We now compare the performance of the elastic-net regression and three other models, ridge, lasso, and multivariate models, through the estimated parameter coefficients and MSE.

reg_ridge = RidgeCV(alphas=np.arange(0, 10, 0.1), scoring='neg_mean_squared_error', cv=10).fit(X_train, y_train)
beta_hat_ridge = pd.DataFrame([reg_ridge.intercept_]+list(reg_ridge.coef_), index=['Intercept']+list(X.columns), columns=['beta_hat_ridge']).T

reg_lasso = LassoCV(alphas=np.arange(0.1, 10, 0.1) , cv=10, max_iter=10**4).fit(X_train, y_train)
beta_hat_lasso = pd.DataFrame([reg_lasso.intercept_]+list(reg_lasso.coef_), index=['Intercept']+list(X.columns), columns=['beta_hat_lasso']).T

beta_hat_ela = pd.DataFrame([reg_ela.intercept_]+list(reg_ela.coef_), index=['Intercept']+list(X.columns), columns=['beta_hat_ela']).T
beta_hat_ela

reg_no_penalty = LinearRegression().fit(X_train, y_train)
beta_hat_no_penalty = pd.DataFrame([reg_no_penalty.intercept_]+list(reg_no_penalty.coef_), index=['Intercept']+list(X.columns), columns=['beta_hat_no_penalty']).T


pd.concat([beta_hat_ridge, beta_hat_lasso, beta_hat_ela, beta_hat_no_penalty])

beta_hat_comparison

The table above shows the coefficient estimates by the four models. Using the elastic-net regression, we can see that the estimates for Length1 and Length3 are zero.
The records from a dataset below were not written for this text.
-- pv_equiv track=rewrite | github.com/ruhz3/coding-test | Python/boj/1284.py | solution
-- ===== SOURCE A (Python) =====
-- def solution(num: int) -> int:
--     word_width = 1
--     while num > 0:
--         last_num = num % 10
--         if last_num == 0:
--             word_width += 5
--         elif last_num == 1:
--             word_width += 3
--         else:
--             word_width += 4
--         num = int(num/10)
--
--     return word_width
-- ===== SOURCE B (Python) =====
-- def solution(num: int) -> int:
--     # Collect the decimal digits once, then combine class tallies in a closed form
--     # instead of branching 0/1/else on every digit while accumulating.
--     if num <= 0:
--         return 1
--     digits = []
--     n = num
--     while n > 0:
--         digits.append(n % 10)
--         n //= 10
--     zeros = digits.count(0)
--     ones = digits.count(1)
--     return 1 + 5 * zeros + 3 * ones + 4 * (len(digits) - zeros - ones)
-- ===== Notes on version B (the rewrite author's own statement) =====
-- stated objective: alternative
-- what changed: B gathers the digit list once, counts the 0s and 1s, and returns the width by the closed formula 1 + 5*zeros + 3*ones + 4*rest, replacing A's per-digit 0/1/else branch on a running accumulator.
import Mathlib
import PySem

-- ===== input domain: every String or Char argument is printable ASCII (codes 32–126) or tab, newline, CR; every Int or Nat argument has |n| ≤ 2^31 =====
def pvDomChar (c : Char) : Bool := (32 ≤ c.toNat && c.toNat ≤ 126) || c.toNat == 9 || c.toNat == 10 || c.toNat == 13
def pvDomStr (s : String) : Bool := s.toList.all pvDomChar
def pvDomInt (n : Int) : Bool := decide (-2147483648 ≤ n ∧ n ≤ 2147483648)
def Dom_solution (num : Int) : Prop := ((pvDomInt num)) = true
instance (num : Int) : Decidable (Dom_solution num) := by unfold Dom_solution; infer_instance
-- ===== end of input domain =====

-- B collects the digit list once, counts 0s and 1s and combines them in a closed
-- formula, instead of A's per-digit 0/1/else branch on a running accumulator (objective: alternative).


-- ===== PORT A =====
-- A's while loop: acc is word_width; 'num = int(num/10)' is PySem.Int.truncdiv
def solutionLoop (num acc : Int) : Int :=
  if _h : 0 < num then
    let last_num := PySem.Int.mod num 10
    let acc' := if last_num = 0 then acc + 5 else if last_num = 1 then acc + 3 else acc + 4
    solutionLoop (PySem.Int.truncdiv num 10) acc'
  else acc
termination_by num.toNat
decreasing_by
  simp only [PySem.Int.truncdiv]
  have h1 : num.tdiv 10 = num / 10 := Int.tdiv_eq_ediv_of_nonneg (by omega)
  omega

def solution (num : Int) : Int := solutionLoop num 1

-- ===== PORT B =====
-- B's while loop: digits.append(n % 10); n //= 10
def altDigits (n : Int) (acc : List Int) : List Int :=
  if _h : 0 < n then
    altDigits (PySem.Int.floordiv n 10) (acc ++ [PySem.Int.mod n 10])
  else acc
termination_by n.toNat
decreasing_by
  rw [PySem.Int.floordiv_eq_ediv_of_pos (by omega : (0:Int) < 10)]
  omega

def solution_alt (num : Int) : Int :=
  if num ≤ 0 then 1
  else
    let digits := altDigits num []
    let zeros : Int := PySem.List.count digits 0
    let ones : Int := PySem.List.count digits 1
    1 + 5 * zeros + 3 * ones + 4 * (PySem.List.len digits - zeros - ones)

-- ===== PRECONDITION & SPEC =====
def Spec_solution (num : Int) (out : Int) : Prop := out = solution_alt num
instance (num : Int) (out : Int) : Decidable (Spec_solution num out) := by unfold Spec_solution; infer_instance

-- ===== CLAIM (what is proved, stated in full; the proofs are below) =====
def Claim_equal_solution : Prop := ∀ (num : Int), Dom_solution num → Spec_solution num (solution num)

-- ===== LEMMAS AND PROOFS =====

-- proof-side width of a digit list, matching B's closed formula
def digitsWidth (ds : List Int) : Int :=
  5 * (PySem.List.count ds 0 : Int) + 3 * (PySem.List.count ds 1 : Int)
    + 4 * (PySem.List.len ds - (PySem.List.count ds 0 : Int) - (PySem.List.count ds 1 : Int))

lemma digitsWidth_append (ds : List Int) (d : Int) :
    digitsWidth (ds ++ [d]) =
      digitsWidth ds + (if d = 0 then 5 else if d = 1 then 3 else 4) := by
  simp only [digitsWidth, PySem.List.count, PySem.List.len_eq, List.count_append,
    List.length_append, List.count_singleton, List.length_singleton]
  by_cases h0 : d = 0
  · subst h0; simp; ring
  · by_cases h1 : d = 1
    · subst h1; simp; ring
    · simp [beq_iff_eq, h0, h1]; ring

lemma truncdiv_eq_floordiv (n : Int) (hn : 0 < n) :
    PySem.Int.truncdiv n 10 = PySem.Int.floordiv n 10 := by
  rw [PySem.Int.floordiv_eq_ediv_of_pos (by omega : (0:Int) < 10)]
  exact Int.tdiv_eq_ediv_of_nonneg (by omega)

lemma solutionLoop_add_aux (k : Nat) : ∀ (n a w : Int), n.toNat ≤ k →
    solutionLoop n (a + w) = a + solutionLoop n w := by
  induction k with
  | zero =>
    intro n a w hk
    conv_lhs => rw [solutionLoop]
    conv_rhs => rw [solutionLoop]
    simp [show ¬ 0 < n by omega]
  | succ k ih =>
    intro n a w hk
    by_cases h : 0 < n
    · conv_lhs => rw [solutionLoop]
      conv_rhs => rw [solutionLoop]
      simp only [dif_pos h]
      have hrec : (PySem.Int.truncdiv n 10).toNat ≤ k := by
        rw [truncdiv_eq_floordiv n h,
            PySem.Int.floordiv_eq_ediv_of_pos (by omega : (0:Int) < 10)]
        omega
      split_ifs with h0 h1
      · rw [show a + w + 5 = a + (w + 5) by ring]; exact ih _ a _ hrec
      · rw [show a + w + 3 = a + (w + 3) by ring]; exact ih _ a _ hrec
      · rw [show a + w + 4 = a + (w + 4) by ring]; exact ih _ a _ hrec
    · conv_lhs => rw [solutionLoop]
      conv_rhs => rw [solutionLoop]
      simp [h]

lemma solutionLoop_add (n a w : Int) : solutionLoop n (a + w) = a + solutionLoop n w :=
  solutionLoop_add_aux n.toNat n a w (le_refl _)

lemma solutionLoop_zero_shift (n w : Int) : solutionLoop n w = w + solutionLoop n 0 := by
  have := solutionLoop_add n w 0
  simpa using this

lemma altDigits_width (n : Int) (acc : List Int) :
    digitsWidth (altDigits n acc) = digitsWidth acc + solutionLoop n 0 := by
  induction n, acc using altDigits.induct with
  | case1 n acc h ih =>
    rw [altDigits, solutionLoop]
    simp only [dif_pos h]
    rw [ih, digitsWidth_append, truncdiv_eq_floordiv n h]
    split_ifs <;> (conv_rhs => rw [solutionLoop_zero_shift]) <;> ring
  | case2 n acc h =>
    rw [altDigits, solutionLoop]
    simp [h]

-- ===== VERDICT (by name: the statement is the Claim_ definition above) =====
theorem solution_spec : Claim_equal_solution := by
  intro num _
  unfold Spec_solution solution solution_alt
  by_cases hle : num ≤ 0
  · rw [solutionLoop]; simp [hle, show ¬ 0 < num by omega]
  · simp only [hle, if_neg, not_false_iff]
    have hw := altDigits_width num []
    have hsh := solutionLoop_zero_shift num 1
    have hnil : digitsWidth ([] : List Int) = 0 := by simp [digitsWidth, PySem.List.count]
    simp only [digitsWidth] at hw hnil
    omega
-- pv_equiv track=rewrite | github.com/TeerapatChan/CU-algorithm | a60_q1_matmod-223834.py | solve
-- ===== SOURCE A (Python) =====
-- def mul(x,l,k):
--     return [(x[0]*l[0]+x[1]*l[2])%k,
--     (x[0]*l[1]+x[1]*l[3])%k,
--     (x[2]*l[0]+x[3]*l[2])%k,
--     (x[2]*l[1]+x[3]*l[3])%k]
--
-- def solve(l,n,k):
--     if n == 1: return mul(l,[1,0,0,1],k)
--     if n % 2 == 0:
--         m = solve(l,n//2,k)
--         return mul(m,m,k)
--     else:
--         m = solve(l,n//2,k)
--         x = mul(m,m,k)
--         return mul(x,l,k)
-- ===== SOURCE B (Python) =====
-- def mul(x,l,k):
--     return [(x[0]*l[0]+x[1]*l[2])%k,
--     (x[0]*l[1]+x[1]*l[3])%k,
--     (x[2]*l[0]+x[3]*l[2])%k,
--     (x[2]*l[1]+x[3]*l[3])%k]
--
-- def solve(l,n,k):
--     result = [1, 0, 0, 1]
--     base = l
--     while n > 0:
--         if n % 2 == 1:
--             result = mul(result, base, k)
--         base = mul(base, base, k)
--         n //= 2
--     return result
-- ===== Notes on version B (the rewrite author's own statement) =====
-- stated objective: idiomatic
-- what changed: Replaced the recursive top-down halving with the standard iterative binary-exponentiation loop that maintains a running product and a repeatedly squared base, processing the exponent's bits from low to high.
import Mathlib
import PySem

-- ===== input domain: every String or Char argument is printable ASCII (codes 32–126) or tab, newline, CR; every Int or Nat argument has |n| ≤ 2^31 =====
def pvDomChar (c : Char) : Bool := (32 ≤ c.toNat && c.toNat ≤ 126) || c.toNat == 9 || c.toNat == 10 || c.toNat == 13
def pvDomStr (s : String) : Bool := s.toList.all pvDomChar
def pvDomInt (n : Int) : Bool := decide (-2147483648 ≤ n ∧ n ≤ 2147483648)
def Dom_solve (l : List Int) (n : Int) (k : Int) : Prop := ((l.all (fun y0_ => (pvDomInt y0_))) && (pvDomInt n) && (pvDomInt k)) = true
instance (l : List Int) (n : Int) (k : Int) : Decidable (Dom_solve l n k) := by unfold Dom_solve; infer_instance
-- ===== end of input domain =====

-- B replaces A's recursive halving by the iterative binary-exponentiation loop (same mul helper); same values for all n >= 1.


-- ===== PORT A =====
-- x[i] for i = 0..3; Python raises IndexError when the list is shorter — those inputs are
-- excluded by Pre_solve (pyGet? is none there; the .getD 0 default is never reached inside Pre_).
def pvGet (x : List Int) (i : Int) : Int := (PySem.List.pyGet? x i).getD 0

-- the helper `mul` (textually identical in Source A and Source B; shared by both ports)
def pvMul (x l : List Int) (k : Int) : List Int :=
  [ PySem.Int.mod (pvGet x 0 * pvGet l 0 + pvGet x 1 * pvGet l 2) k,
    PySem.Int.mod (pvGet x 0 * pvGet l 1 + pvGet x 1 * pvGet l 3) k,
    PySem.Int.mod (pvGet x 2 * pvGet l 0 + pvGet x 3 * pvGet l 2) k,
    PySem.Int.mod (pvGet x 2 * pvGet l 1 + pvGet x 3 * pvGet l 3) k ]

-- the recursion of Source A on n, made total with a Nat fuel (n.toNat suffices: n is at least
-- halved each call); Python recurses forever for n ≤ 1 reached below the top `n == 1` test
-- (RecursionError) — there the guard returns [] and Pre_solve excludes the input.
def solveGo (fuel : Nat) (l : List Int) (n : Int) (k : Int) : List Int :=
  match fuel with
  | 0 => []
  | fuel + 1 =>
    if n = 1 then pvMul l [1, 0, 0, 1] k
    else if n ≤ 1 then []
    else if PySem.Int.mod n 2 = 0 then
      let m := solveGo fuel l (PySem.Int.floordiv n 2) k
      pvMul m m k
    else
      let m := solveGo fuel l (PySem.Int.floordiv n 2) k
      pvMul (pvMul m m k) l k

def solve (l : List Int) (n : Int) (k : Int) : List Int := solveGo n.toNat l n k

-- ===== PORT B =====
-- the while-loop of Source B, state (result, base, n); fuel n.toNat + 1 suffices (n at least halves)
def powLoopGo (fuel : Nat) (result base : List Int) (n : Int) (k : Int) : List Int :=
  match fuel with
  | 0 => result
  | fuel + 1 =>
    if n ≤ 0 then result
    else
      let result' := if PySem.Int.mod n 2 = 1 then pvMul result base k else result
      powLoopGo fuel result' (pvMul base base k) (PySem.Int.floordiv n 2) k

def powLoop (result base : List Int) (n : Int) (k : Int) : List Int :=
  powLoopGo (n.toNat + 1) result base n k

def solve_alt (l : List Int) (n : Int) (k : Int) : List Int :=
  powLoop [1, 0, 0, 1] l n k

-- ===== PRECONDITION & SPEC =====
-- exactly where Python's A returns: the matrix needs 4 entries (IndexError), n ≥ 1
-- (RecursionError otherwise), k ≠ 0 (ZeroDivisionError).
def Pre_solve (l : List Int) (n : Int) (k : Int) : Prop := 4 ≤ l.length ∧ 1 ≤ n ∧ k ≠ 0
instance (l : List Int) (n : Int) (k : Int) : Decidable (Pre_solve l n k) := by unfold Pre_solve; infer_instance
def pvWitness_solve : List Int × Int × Int := ([1, 2, 3, 4], 5, 7)

def Spec_solve (l : List Int) (n : Int) (k : Int) (out : List Int) : Prop := out = solve_alt l n k
instance (l : List Int) (n : Int) (k : Int) (out : List Int) : Decidable (Spec_solve l n k out) := by unfold Spec_solve; infer_instance

-- ===== CLAIM (what is proved, stated in full; the proofs are below) =====
def Claim_equal_solve : Prop := ∀ (l : List Int) (n : Int) (k : Int), Dom_solve l n k → Pre_solve l n k → Spec_solve l n k (solve l n k)

-- ===== LEMMAS AND PROOFS =====

-- integer 2x2 matrices as quadruples (row-major), exact arithmetic (no mod)
def imul (a b : Int × Int × Int × Int) : Int × Int × Int × Int :=
  (a.1 * b.1 + a.2.1 * b.2.2.1,
   a.1 * b.2.1 + a.2.1 * b.2.2.2,
   a.2.2.1 * b.1 + a.2.2.2 * b.2.2.1,
   a.2.2.1 * b.2.1 + a.2.2.2 * b.2.2.2)

def ipow (a : Int × Int × Int × Int) : Nat → Int × Int × Int × Int
  | 0 => (1, 0, 0, 1)
  | m + 1 => imul (ipow a m) a

def qOf (x : List Int) : Int × Int × Int × Int := (pvGet x 0, pvGet x 1, pvGet x 2, pvGet x 3)

def qmod (k : Int) (a : Int × Int × Int × Int) : Int × Int × Int × Int :=
  (PySem.Int.mod a.1 k, PySem.Int.mod a.2.1 k, PySem.Int.mod a.2.2.1 k, PySem.Int.mod a.2.2.2 k)

def toL (a : Int × Int × Int × Int) : List Int := [a.1, a.2.1, a.2.2.1, a.2.2.2]

def QEq (k : Int) (a b : Int × Int × Int × Int) : Prop :=
  a.1 ≡ b.1 [ZMOD k] ∧ a.2.1 ≡ b.2.1 [ZMOD k] ∧ a.2.2.1 ≡ b.2.2.1 [ZMOD k] ∧ a.2.2.2 ≡ b.2.2.2 [ZMOD k]

theorem fm_modEq (a k : Int) : PySem.Int.mod a k ≡ a [ZMOD k] := by
  have h := PySem.Int.floordiv_mul_add_mod a k
  have : k ∣ a - PySem.Int.mod a k := ⟨PySem.Int.floordiv a k, by linarith⟩
  exact (Int.modEq_iff_dvd.mpr this)

theorem fm_congr {a b k : Int} (hk : k ≠ 0) (h : a ≡ b [ZMOD k]) :
    PySem.Int.mod a k = PySem.Int.mod b k := by
  have hd : k ∣ PySem.Int.mod b k - PySem.Int.mod a k :=
    Int.modEq_iff_dvd.mp (((fm_modEq a k).trans h).trans (fm_modEq b k).symm)
  rcases lt_or_gt_of_ne hk with hneg | hpos
  · have h1 := PySem.Int.mod_neg_bounds (a := a) hneg
    have h2 := PySem.Int.mod_neg_bounds (a := b) hneg
    obtain ⟨t, ht⟩ := hd
    have ht0 : t = 0 := by nlinarith [h1.1, h1.2, h2.1, h2.2]
    rw [ht0, mul_zero] at ht
    omega
  · have h1a := PySem.Int.mod_nonneg (a := a) hpos
    have h1b := PySem.Int.mod_lt (a := a) hpos
    have h2a := PySem.Int.mod_nonneg (a := b) hpos
    have h2b := PySem.Int.mod_lt (a := b) hpos
    obtain ⟨t, ht⟩ := hd
    have ht0 : t = 0 := by nlinarith
    rw [ht0, mul_zero] at ht
    omega

theorem qmod_QEq (k : Int) (a : Int × Int × Int × Int) : QEq k (qmod k a) a :=
  ⟨fm_modEq _ _, fm_modEq _ _, fm_modEq _ _, fm_modEq _ _⟩

theorem qOf_toL (a : Int × Int × Int × Int) : qOf (toL a) = a := by
  simp [qOf, toL, pvGet, PySem.List.pyGet?, PySem.List.pyIdx?]

theorem pvMul_toL (x y : List Int) (k : Int) :
    pvMul x y k = toL (qmod k (imul (qOf x) (qOf y))) := rfl

theorem pvMul_congr {x y : List Int} {a b : Int × Int × Int × Int} {k : Int} (hk : k ≠ 0)
    (hx : QEq k (qOf x) a) (hy : QEq k (qOf y) b) :
    pvMul x y k = toL (qmod k (imul a b)) := by
  obtain ⟨hx1, hx2, hx3, hx4⟩ := hx
  obtain ⟨hy1, hy2, hy3, hy4⟩ := hy
  rw [pvMul_toL]
  simp only [toL, qmod, imul]
  refine congrArg₂ _ (fm_congr hk (Int.ModEq.add (hx1.mul hy1) (hx2.mul hy3))) ?_
  refine congrArg₂ _ (fm_congr hk (Int.ModEq.add (hx1.mul hy2) (hx2.mul hy4))) ?_
  refine congrArg₂ _ (fm_congr hk (Int.ModEq.add (hx3.mul hy1) (hx4.mul hy3))) ?_
  exact congrArg₂ _ (fm_congr hk (Int.ModEq.add (hx3.mul hy2) (hx4.mul hy4))) rfl

theorem imul_assoc (a b c : Int × Int × Int × Int) : imul (imul a b) c = imul a (imul b c) := by
  obtain ⟨a1, a2, a3, a4⟩ := a; obtain ⟨b1, b2, b3, b4⟩ := b; obtain ⟨c1, c2, c3, c4⟩ := c
  simp only [imul, Prod.mk.injEq]
  refine ⟨by ring, by ring, by ring, by ring⟩

theorem one_imul (a : Int × Int × Int × Int) : imul (1, 0, 0, 1) a = a := by
  obtain ⟨a1, a2, a3, a4⟩ := a
  simp only [imul, Prod.mk.injEq]
  refine ⟨by ring, by ring, by ring, by ring⟩

theorem imul_one (a : Int × Int × Int × Int) : imul a (1, 0, 0, 1) = a := by
  obtain ⟨a1, a2, a3, a4⟩ := a
  simp only [imul, Prod.mk.injEq]
  refine ⟨by ring, by ring, by ring, by ring⟩

theorem ipow_add (a : Int × Int × Int × Int) (i j : Nat) :
    imul (ipow a i) (ipow a j) = ipow a (i + j) := by
  induction j with
  | zero => simp [ipow, imul_one]
  | succ m ih => rw [ipow, ← imul_assoc, ih]; rfl

theorem ipow_one (a : Int × Int × Int × Int) : ipow a 1 = a := by
  rw [ipow, ipow, one_imul]

theorem ipow_sq (a : Int × Int × Int × Int) (m : Nat) :
    ipow (imul a a) m = ipow a (2 * m) := by
  induction m with
  | zero => rfl
  | succ i ih =>
      rw [ipow, ih]
      have h2 : imul a a = ipow a 2 := by
        rw [show (2 : Nat) = 1 + 1 from rfl, ← ipow_add, ipow_one]
      rw [h2, ipow_add, Nat.mul_succ]

theorem qOf_id : qOf [1, 0, 0, 1] = (1, 0, 0, 1) := by decide

theorem QEq_refl (k : Int) (a : Int × Int × Int × Int) : QEq k a a :=
  ⟨Int.ModEq.refl _, Int.ModEq.refl _, Int.ModEq.refl _, Int.ModEq.refl _⟩

theorem QEq_toL_qmod (k : Int) (a : Int × Int × Int × Int) : QEq k (qOf (toL (qmod k a))) a := by
  rw [qOf_toL]; exact qmod_QEq k a

-- characterisation of A: solve l n k is the entrywise Python-mod reduction of (qOf l)^n
theorem solveGo_char (l : List Int) (k : Int) (hk : k ≠ 0) :
    ∀ (m : Nat) (n : Int), n.toNat ≤ m → 1 ≤ n →
      solveGo m l n k = toL (qmod k (ipow (qOf l) n.toNat)) := by
  intro m
  induction m with
  | zero => intro n hle h1; omega
  | succ M ih =>
      intro n hle h1
      rw [solveGo]
      by_cases h1' : n = 1
      · subst h1'
        rw [if_pos rfl, pvMul_congr hk (QEq_refl k (qOf l))
            (show QEq k (qOf [1, 0, 0, 1]) (1, 0, 0, 1) from by
              rw [qOf_id]; exact QEq_refl k _),
          imul_one, show Int.toNat 1 = 1 from rfl, ipow_one]
      · rw [if_neg h1', if_neg (by omega)]
        have hfd : PySem.Int.floordiv n 2 = n / 2 :=
          PySem.Int.floordiv_eq_ediv_of_pos (by norm_num)
        have hm2 : PySem.Int.mod n 2 = n % 2 :=
          PySem.Int.mod_eq_emod_of_pos (by norm_num)
        have hrec : solveGo M l (PySem.Int.floordiv n 2) k
            = toL (qmod k (ipow (qOf l) (PySem.Int.floordiv n 2).toNat)) := by
          apply ih <;> omega
        by_cases hpar : PySem.Int.mod n 2 = 0
        · rw [if_pos hpar]
          show pvMul (solveGo M l (PySem.Int.floordiv n 2) k) (solveGo M l (PySem.Int.floordiv n 2) k) k = _
          rw [hrec, pvMul_congr hk (QEq_toL_qmod k _) (QEq_toL_qmod k _), ipow_add]
          have : (PySem.Int.floordiv n 2).toNat + (PySem.Int.floordiv n 2).toNat = n.toNat := by
            omega
          rw [this]
        · rw [if_neg hpar]
          show pvMul (pvMul (solveGo M l (PySem.Int.floordiv n 2) k)
              (solveGo M l (PySem.Int.floordiv n 2) k) k) l k = _
          rw [hrec, pvMul_congr hk (QEq_toL_qmod k _) (QEq_toL_qmod k _),
            pvMul_congr hk (QEq_toL_qmod k _) (QEq_refl k (qOf l)), ipow_add]
          rw [show imul (ipow (qOf l) ((PySem.Int.floordiv n 2).toNat + (PySem.Int.floordiv n 2).toNat)) (qOf l)
              = ipow (qOf l) ((PySem.Int.floordiv n 2).toNat + (PySem.Int.floordiv n 2).toNat + 1) from rfl]
          rw [show (PySem.Int.floordiv n 2).toNat + (PySem.Int.floordiv n 2).toNat + 1 = n.toNat by omega]

-- loop invariant of B
theorem powLoopGo_char (k : Int) (hk : k ≠ 0) :
    ∀ (m : Nat) (n : Int), n.toNat ≤ m → 1 ≤ n →
      ∀ (r b : List Int) (R B : Int × Int × Int × Int),
        QEq k (qOf r) R → QEq k (qOf b) B →
        powLoopGo (m + 1) r b n k = toL (qmod k (imul R (ipow B n.toNat))) := by
  intro m
  induction m with
  | zero => intro n hle h1; omega
  | succ M ih =>
      intro n hle h1 r b R B hr hb
      rw [powLoopGo, if_neg (by omega)]
      have hfd : PySem.Int.floordiv n 2 = n / 2 :=
        PySem.Int.floordiv_eq_ediv_of_pos (by norm_num)
      have hm2 : PySem.Int.mod n 2 = n % 2 :=
        PySem.Int.mod_eq_emod_of_pos (by norm_num)
      by_cases hn1 : n = 1
      · subst hn1
        rw [if_pos (by rw [hm2]; decide), powLoopGo, if_pos (by rw [hfd]; decide)]
        rw [pvMul_congr hk hr hb, show Int.toNat 1 = 1 from rfl, ipow_one]
      · have hrec1 : 1 ≤ PySem.Int.floordiv n 2 := by omega
        have hrecm : (PySem.Int.floordiv n 2).toNat ≤ M := by omega
        by_cases hpar : PySem.Int.mod n 2 = 1
        · rw [if_pos hpar]
          rw [ih _ hrecm hrec1 _ _ (imul R B) (imul B B)
            (by rw [pvMul_congr hk hr hb]; exact QEq_toL_qmod k _)
            (by rw [pvMul_congr hk hb hb]; exact QEq_toL_qmod k _)]
          rw [ipow_sq, imul_assoc R B (ipow B (2 * (PySem.Int.floordiv n 2).toNat))]
          have hB : imul B (ipow B (2 * (PySem.Int.floordiv n 2).toNat))
              = ipow B (1 + 2 * (PySem.Int.floordiv n 2).toNat) := by
            rw [← ipow_add, ipow_one]
          rw [hB, show 1 + 2 * (PySem.Int.floordiv n 2).toNat = n.toNat by omega]
        · rw [if_neg hpar]
          rw [ih _ hrecm hrec1 _ _ R (imul B B) hr
            (by rw [pvMul_congr hk hb hb]; exact QEq_toL_qmod k _)]
          rw [ipow_sq]
          have : 2 * (PySem.Int.floordiv n 2).toNat = n.toNat := by omega
          rw [this]

-- ===== VERDICT (by name: the statement is the Claim_ definition above) =====
theorem solve_spec : Claim_equal_solve := by
  intro l n k _hdom ⟨hlen, h1, hk⟩
  unfold Spec_solve solve_alt solve powLoop
  rw [solveGo_char l k hk n.toNat n le_rfl h1,
    powLoopGo_char k hk n.toNat n le_rfl h1 [1, 0, 0, 1] l (1, 0, 0, 1) (qOf l)
      (by rw [qOf_id]; exact QEq_refl k _) (QEq_refl k (qOf l)),
    one_imul]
This is because the predictor variables are highly correlated as we have seen before and those variables do not contribute to the model.

def MSE(y, y_hat):
    return ((y-y_hat)**2).mean()

y_hat_ridge = reg_ridge.predict(X_test)
MSE_ridge = MSE(y_test, y_hat_ridge)

y_hat_lasso = reg_lasso.predict(X_test)
MSE_lasso = MSE(y_test, y_hat_lasso)

y_hat_ela = reg_ela.predict(X_test)
MSE_ela = MSE(y_test, y_hat_ela)

y_hat_no_penalty = reg_no_penalty.predict(X_test)
MSE_no_penalty = MSE(y_test, y_hat_no_penalty)

pd.DataFrame.from_dict({"MSE_ridge": [MSE_ridge], "MSE_lasso": [MSE_lasso], "MSE_ela": [MSE_ela], "MSE_no_penalty": [MSE_no_penalty]})

mse_comparison

Finally, looking at the MSE of the model, the elastic-net regression model is the one that produces the smallest MSE in the test data. This can be attributed to the fact that the elastic-net regression combines the advantages of ridge and lasso regression.